*** Opening Records to use ***

-- pv_equiv track=rewrite | github.com/pervanne69/leetcode_practice | nums and queries.py | nums_and_queries
-- ===== SOURCE A (Python) =====
-- from collections import Counter
--
-- def nums_and_queries(nums, queries):
--     if not queries:
--         return []
--     if not nums and queries:
--         return [0 for _ in range(len(queries))]
--     n = len(nums)
--     m = len(queries)
--     counts = dict()
--     for i in range(n):
--         counts[nums[i]] = counts.get(nums[i], 0) + 1
--     freq_count = Counter(counts.values())
--     answer = [freq_count[q] if q in freq_count else 0 for q in queries]
--     return answer
-- ===== SOURCE B (Python) =====
-- from collections import Counter
--
-- def nums_and_queries(nums, queries):
--     counts = Counter(nums)
--     return [sum(1 for c in counts.values() if c == q) for q in queries]
-- ===== Notes on version B (the rewrite author's own statement) =====
-- stated objective: simpler
-- what changed: B drops the two special-case guards and the precomputed frequency-of-frequencies table: it builds one Counter(nums) and answers each query by a direct scan over the counts, instead of indexing a second Counter built over the first.
import Mathlib
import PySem

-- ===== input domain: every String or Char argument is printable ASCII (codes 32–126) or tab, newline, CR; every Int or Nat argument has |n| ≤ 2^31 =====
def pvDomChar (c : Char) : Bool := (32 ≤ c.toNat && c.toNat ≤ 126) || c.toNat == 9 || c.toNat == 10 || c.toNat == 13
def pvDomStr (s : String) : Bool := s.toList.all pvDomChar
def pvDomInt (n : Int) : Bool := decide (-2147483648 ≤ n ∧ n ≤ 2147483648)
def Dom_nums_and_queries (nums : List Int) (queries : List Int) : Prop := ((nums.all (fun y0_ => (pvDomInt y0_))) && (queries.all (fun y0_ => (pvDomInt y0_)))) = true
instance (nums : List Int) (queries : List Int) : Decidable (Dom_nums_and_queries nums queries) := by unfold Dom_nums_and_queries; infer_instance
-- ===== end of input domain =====

-- B: same answers, but without the special-case guards and without the second
-- frequency-of-frequencies Counter — one Counter(nums), then a scan of its values per query.

-- ===== PORT A =====
def nums_and_queries (nums : List Int) (queries : List Int) : List Int :=
  if queries = [] then []
  else if nums = [] then (PySem.List.pyRange 0 (queries.length : Int) 1).map (fun _ => (0 : Int))
  else
    let n : Int := (nums.length : Int)
    let _m : Int := (queries.length : Int)
    let counts : PySem.Dict Int Int :=
      (PySem.List.pyRange 0 n 1).foldl
        (fun d i => d.insert (PySem.List.pyGetD nums i 0) (d.getD (PySem.List.pyGetD nums i 0) 0 + 1))
        PySem.Dict.empty
    let freq_count : PySem.Dict Int Int := PySem.Dict.counter counts.values
    queries.map (fun q => if freq_count.contains q then freq_count.getD q 0 else 0)

-- ===== PORT B =====
def nums_and_queries_alt (nums : List Int) (queries : List Int) : List Int :=
  let counts : PySem.Dict Int Int := PySem.Dict.counter nums
  queries.map (fun q => counts.values.foldl (fun acc c => if c == q then acc + 1 else acc) 0)

-- ===== PRECONDITION & SPEC =====
def Spec_nums_and_queries (nums : List Int) (queries : List Int) (out : List Int) : Prop := out = nums_and_queries_alt nums queries
instance (nums : List Int) (queries : List Int) (out : List Int) : Decidable (Spec_nums_and_queries nums queries out) := by unfold Spec_nums_and_queries; infer_instance

-- ===== CLAIM (what is proved, stated in full; the proofs are below) =====
def Claim_equal_nums_and_queries : Prop := ∀ (nums : List Int) (queries : List Int), Dom_nums_and_queries nums queries → Spec_nums_and_queries nums queries (nums_and_queries nums queries)

-- ===== LEMMAS AND PROOFS =====

-- each B-entry is the count of q among the distinct-value multiplicities
theorem alt_entry (nums : List Int) (q : Int) :
    (PySem.Dict.counter nums).values.foldl (fun acc c => if c == q then acc + 1 else acc) 0
      = ((PySem.Dict.counter nums).values.count q : Int) := by
  simpa using PySem.List.foldl_beq_add_one (l := (PySem.Dict.counter nums).values) (v := q) (a := 0)

-- A's counts loop is Counter(nums)
theorem counts_eq (nums : List Int) :
    (PySem.List.pyRange 0 (nums.length : Int) 1).foldl
        (fun d i => d.insert (PySem.List.pyGetD nums i 0) (d.getD (PySem.List.pyGetD nums i 0) 0 + 1))
        PySem.Dict.empty = PySem.Dict.counter nums := by
  rw [PySem.List.foldl_pyRange_pyGetD' (f := fun d x => PySem.Dict.insert d x (d.getD x 0 + 1))
        (xs := nums) (d := 0) (init := PySem.Dict.empty) (a := 0) (by norm_num)]
  simpa using PySem.Dict.foldl_insert_getD_add_one_eq_counter (xs := nums)

-- ===== VERDICT (by name: the statement is the Claim_ definition above) =====
theorem nums_and_queries_spec : Claim_equal_nums_and_queries := by
  intro nums queries _
  unfold Spec_nums_and_queries nums_and_queries nums_and_queries_alt
  by_cases hq : queries = []
  · simp [hq]
  · by_cases hn : nums = []
    · simp [hq, hn, PySem.Dict.counter, PySem.Dict.values, PySem.Dict.empty, List.map_const',
            PySem.List.length_pyRange_one]
    · simp only [hq, hn, if_false]
      rw [counts_eq]
      apply List.map_congr_left
      intro q _
      rw [alt_entry]
      by_cases hc : (PySem.Dict.counter (PySem.Dict.counter nums).values).contains q
      · simp [hc, PySem.Dict.getD_counter]
      · simp only [hc]
        have : q ∉ (PySem.Dict.counter nums).values := by
          intro hmem
          exact hc (by simpa [PySem.Dict.contains_counter] using List.elem_eq_true_of_mem hmem)
        simp [List.count_eq_zero.mpr this]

*** Closing Records to use ***

> Problem statement
In the entries above, the lines from the one bearing "-- ===== VERDICT" up to and including the one bearing "exact hc (by" should be transcribed exactly; no other line is wanted.

> Task response
-- ===== VERDICT (by name: the statement is the Claim_ definition above) =====
theorem nums_and_queries_spec : Claim_equal_nums_and_queries := by
  intro nums queries _
  unfold Spec_nums_and_queries nums_and_queries nums_and_queries_alt
  by_cases hq : queries = []
  · simp [hq]
  · by_cases hn : nums = []
    · simp [hq, hn, PySem.Dict.counter, PySem.Dict.values, PySem.Dict.empty, List.map_const',
            PySem.List.length_pyRange_one]
    · simp only [hq, hn, if_false]
      rw [counts_eq]
      apply List.map_congr_left
      intro q _
      rw [alt_entry]
      by_cases hc : (PySem.Dict.counter (PySem.Dict.counter nums).values).contains q
      · simp [hc, PySem.Dict.getD_counter]
      · simp only [hc]
        have : q ∉ (PySem.Dict.counter nums).values := by
          intro hmem
          exact hc (by simpa [PySem.Dict.contains_counter] using List.elem_eq_true_of_mem hmem)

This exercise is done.